↓
-- pv_equiv track=rewrite | github.com/Cadiac/immaybesorry | imneversorry/plugins/oppija.py | invert_string_list
-- ===== SOURCE A (Python) =====
-- def invert_string_list(list):
--     # Reference table for the Unicode chars: http://www.upsidedowntext.com/unicode
--     chars_standard = "abcdefghijklmnopqrstuvwxyzåäö"
--     chars_inverted = "ɐqɔpǝɟbɥıɾʞןɯuodbɹsʇnʌʍxʎzɐɐo"
--
--     chars_standard += "_,;.?!/\\\"<>(){}[]`&"
--     chars_inverted += "‾`؛˙¿¡\\/,><)(}{][,⅋"
--
--     chars_standard += "ABCDEFGHIJKLMNOPQRSTUVWXYZÅÄÖ"
--     chars_inverted += "∀qϽᗡƎℲƃHIſʞ˥WNOԀὉᴚS⊥∩ΛMXʎZ∀∀O"
--
--     chars_standard += "0123456789"
--     chars_inverted += "0ƖᄅƐㄣϛ9ㄥ86"
--
--     inverted_list = []
--     for string in list:
--         inverted_string = ""
--
--         for char in string:
--             try:
--                 charIndex = chars_standard.index(char)
--             except:
--                 inverted_string += char
--                 continue
--             inverted_string += chars_inverted[charIndex]
--
--         # Reverse the string to make it readable upside down
--         inverted_list.append(inverted_string[::-1])
--
--     return inverted_list
-- ===== SOURCE B (Python) =====
-- def invert_string_list(list):
--     chars_standard = "abcdefghijklmnopqrstuvwxyzåäö"
--     chars_inverted = "ɐqɔpǝɟbɥıɾʞןɯuodbɹsʇnʌʍxʎzɐɐo"
--
--     chars_standard += "_,;.?!/\\\"<>(){}[]`&"
--     chars_inverted += "‾`؛˙¿¡\\/,><)(}{][,⅋"
--
--     chars_standard += "ABCDEFGHIJKLMNOPQRSTUVWXYZÅÄÖ"
--     chars_inverted += "∀qϽᗡƎℲƃHIſʞ˥WNOԀὉᴚS⊥∩ΛMXʎZ∀∀O"
--
--     chars_standard += "0123456789"
--     chars_inverted += "0ƖᄅƐㄣϛ9ㄥ86"
--
--     # dict lookup replaces the repeated linear .index scan with try/except;
--     # the reversed string is built directly by prepending in one forward pass,
--     # so no separate [::-1] reversal pass is needed.
--     table = dict(zip(chars_standard, chars_inverted))
--     result = []
--     for s in list:
--         rev = ""
--         for ch in s:
--             rev = table.get(ch, ch) + rev
--         result.append(rev)
--     return result
-- ===== Notes on version B (the rewrite author's own statement) =====
-- stated objective: faster
-- what changed: B builds a dict from zipped tables once (removing A's per-character linear .index scan with try/except) and constructs each reversed string directly by prepending mapped characters during a single forward pass, eliminating A's separate [::-1] reversal step.
import Mathlib
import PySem

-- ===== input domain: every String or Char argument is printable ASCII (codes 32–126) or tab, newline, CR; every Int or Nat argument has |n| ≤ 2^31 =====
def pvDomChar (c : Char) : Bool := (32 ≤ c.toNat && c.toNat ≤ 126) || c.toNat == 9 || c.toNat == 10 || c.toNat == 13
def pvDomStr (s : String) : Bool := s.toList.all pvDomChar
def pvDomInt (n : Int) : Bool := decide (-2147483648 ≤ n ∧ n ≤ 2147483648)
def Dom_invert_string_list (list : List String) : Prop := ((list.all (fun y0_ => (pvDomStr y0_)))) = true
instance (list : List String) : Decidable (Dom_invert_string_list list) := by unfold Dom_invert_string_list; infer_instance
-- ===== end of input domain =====

-- B builds a dict from the zipped tables once (no per-char .index scan / try-except) and
-- builds each reversed string by prepending during one forward pass (no [::-1] step).

-- shared data literals (the four concatenated segments, exactly as the Python builds them)
def pvStd : List Char :=
  "abcdefghijklmnopqrstuvwxyzåäö".toList ++ "_,;.?!/\\\"<>(){}[]`&".toList ++
  "ABCDEFGHIJKLMNOPQRSTUVWXYZÅÄÖ".toList ++ "0123456789".toList
def pvInv : List Char :=
  "ɐqɔpǝɟbɥıɾʞןɯuodbɹsʇnʌʍxʎzɐɐo".toList ++ "‾`؛˙¿¡\\/,><)(}{][,⅋".toList ++
  "∀qϽᗡƎℲƃHIſʞ˥WNOԀὉᴚS⊥∩ΛMXʎZ∀∀O".toList ++ "0ƖᄅƐㄣϛ9ㄥ86".toList

-- ===== PORT A =====
-- inner loop: try chars_standard.index(char) (none = ValueError → keep char),
-- else chars_inverted[charIndex] (always in range: the two tables have equal length,
-- so the .getD default is never used); outer loop appends inverted_string[::-1] (= reverse)
def invert_string_list (list : List String) : List String :=
  list.foldl (fun invertedList s =>
    let invertedString : List Char :=
      s.toList.foldl (fun acc c =>
        match PySem.List.index? pvStd c with
        | none => acc ++ [c]
        | some i => acc ++ [pvInv.getD i c]) []
    invertedList ++ [String.mk invertedString.reverse]) []

-- ===== PORT B =====
-- table = dict(zip(chars_standard, chars_inverted)): a fold of insertions over the pairs
def pvTable : PySem.Dict Char Char :=
  (pvStd.zip pvInv).foldl (fun d p => d.insert p.1 p.2) PySem.Dict.empty

-- inner loop: rev = table.get(ch, ch) + rev (a one-char prepend); no reversal step
def invert_string_list_alt (list : List String) : List String :=
  list.foldl (fun result s =>
    result ++ [String.mk (s.toList.foldl (fun rev c => (pvTable.getD c c) :: rev) [])]) []

-- ===== PRECONDITION & SPEC =====
def Spec_invert_string_list (list : List String) (out : List String) : Prop := out = invert_string_list_alt list
instance (list : List String) (out : List String) : Decidable (Spec_invert_string_list list out) := by unfold Spec_invert_string_list; infer_instance

-- ===== CLAIM (what is proved, stated in full; the proofs are below) =====
def Claim_equal_invert_string_list : Prop := ∀ (list : List String), Dom_invert_string_list list → Spec_invert_string_list list (invert_string_list list)

-- ===== LEMMAS AND PROOFS =====

lemma lookup_eq_none_of_not_mem (ps : List (Char × Char)) (c : Char)
    (h : c ∉ ps.map Prod.fst) : ps.lookup c = none := by
  induction ps with
  | nil => rfl
  | cons p ps ih =>
    simp only [List.map_cons, List.mem_cons, not_or] at h
    have : (c == p.1) = false := by simpa using h.1
    simp [List.lookup, this, ih h.2]

-- a dict built by inserting distinct-keyed pairs looks up like first-match association lookup
lemma getD_foldl_insert_lookup (ps : List (Char × Char)) (d : PySem.Dict Char Char)
    (c dflt : Char) (hnd : (ps.map Prod.fst).Nodup) :
    ((ps.foldl (fun d p => d.insert p.1 p.2) d).getD c dflt) =
      (match ps.lookup c with
       | some v => v
       | none => d.getD c dflt) := by
  induction ps generalizing d with
  | nil => simp
  | cons p ps ih =>
    simp only [List.map_cons, List.nodup_cons] at hnd
    rw [List.foldl_cons, ih _ hnd.2]
    by_cases hc : c = p.1
    · subst hc
      rw [lookup_eq_none_of_not_mem ps _ hnd.1]
      simp [List.lookup]
    · have hbeq : (c == p.1) = false := by simpa using hc
      simp only [List.lookup, hbeq]
      rcases h : ps.lookup c with _ | v <;>
        simp [PySem.Dict.getD_insert, hc]

-- first-match lookup in a zipped table = index into the key list, then fetch from the value list
lemma lookup_zip_getD (ks vs : List Char) (c : Char) :
    (((ks.zip vs).lookup c).getD c) =
      (match PySem.List.index? ks c with
       | none => c
       | some i => vs.getD i c) := by
  induction ks generalizing vs with
  | nil => simp [PySem.List.index?]
  | cons k ks ih =>
    cases vs with
    | nil =>
      rcases PySem.List.index? (k :: ks) c with _ | i <;> simp
    | cons v vs =>
      by_cases hk : k = c
      · subst hk
        rw [PySem.List.index?_cons_self]
        simp
      · rw [PySem.List.index?_cons_of_ne ks hk]
        have hbeq : (c == k) = false := by simpa using Ne.symm hk
        simp only [List.zip_cons_cons, List.lookup, hbeq]
        rw [ih vs]
        rcases PySem.List.index? ks c with _ | i <;> simp

lemma pvStd_nodup : (pvStd.zip pvInv).map Prod.fst |>.Nodup := by decide

-- per-character agreement of the two mapping mechanisms
lemma table_getD_eq (c : Char) :
    pvTable.getD c c =
      (match PySem.List.index? pvStd c with
       | none => c
       | some i => pvInv.getD i c) := by
  rw [pvTable, getD_foldl_insert_lookup _ _ _ _ pvStd_nodup]
  rcases h : (pvStd.zip pvInv).lookup c with _ | v
  · have := lookup_zip_getD pvStd pvInv c
    rw [h] at this
    simpa using this
  · have := lookup_zip_getD pvStd pvInv c
    rw [h] at this
    simpa using this

-- prepend-accumulator loop = reverse of the mapped list
lemma foldl_cons_eq_reverse_map (g : Char → Char) (l acc : List Char) :
    l.foldl (fun rev c => g c :: rev) acc = (l.map g).reverse ++ acc := by
  induction l generalizing acc with
  | nil => simp
  | cons x l ih => simp [ih]

lemma inner_eq (s : String) :
    (s.toList.foldl (fun acc c =>
        match PySem.List.index? pvStd c with
        | none => acc ++ [c]
        | some i => acc ++ [pvInv.getD i c]) []).reverse
      = s.toList.foldl (fun rev c => (pvTable.getD c c) :: rev) [] := by
  have hf : (fun (acc : List Char) (c : Char) =>
        match PySem.List.index? pvStd c with
        | none => acc ++ [c]
        | some i => acc ++ [pvInv.getD i c])
      = (fun acc c => acc ++ [pvTable.getD c c]) := by
    funext acc c
    rw [table_getD_eq]
    rcases PySem.List.index? pvStd c with _ | i <;> simp
  rw [hf, PySem.List.foldl_append_singleton_eq_map, List.nil_append,
      foldl_cons_eq_reverse_map, List.append_nil]

-- ===== VERDICT (by name: the statement is the Claim_ definition above) =====
theorem invert_string_list_spec : Claim_equal_invert_string_list := by
  intro list _
  unfold Spec_invert_string_list invert_string_list invert_string_list_alt
  simp only [inner_eq]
↑
# WHAT IS REQUIRED
Whenever the string "linear" shows up in a line above, copy that line.

# EXPECTED OUTPUT
--     # dict lookup replaces the repeated linear .index scan with try/except;
-- what changed: B builds a dict from zipped tables once (removing A's per-character linear .index scan with try/except) and constructs each reversed string directly by prepending mapped characters during a single forward pass, eliminating A's separate [::-1] reversal step.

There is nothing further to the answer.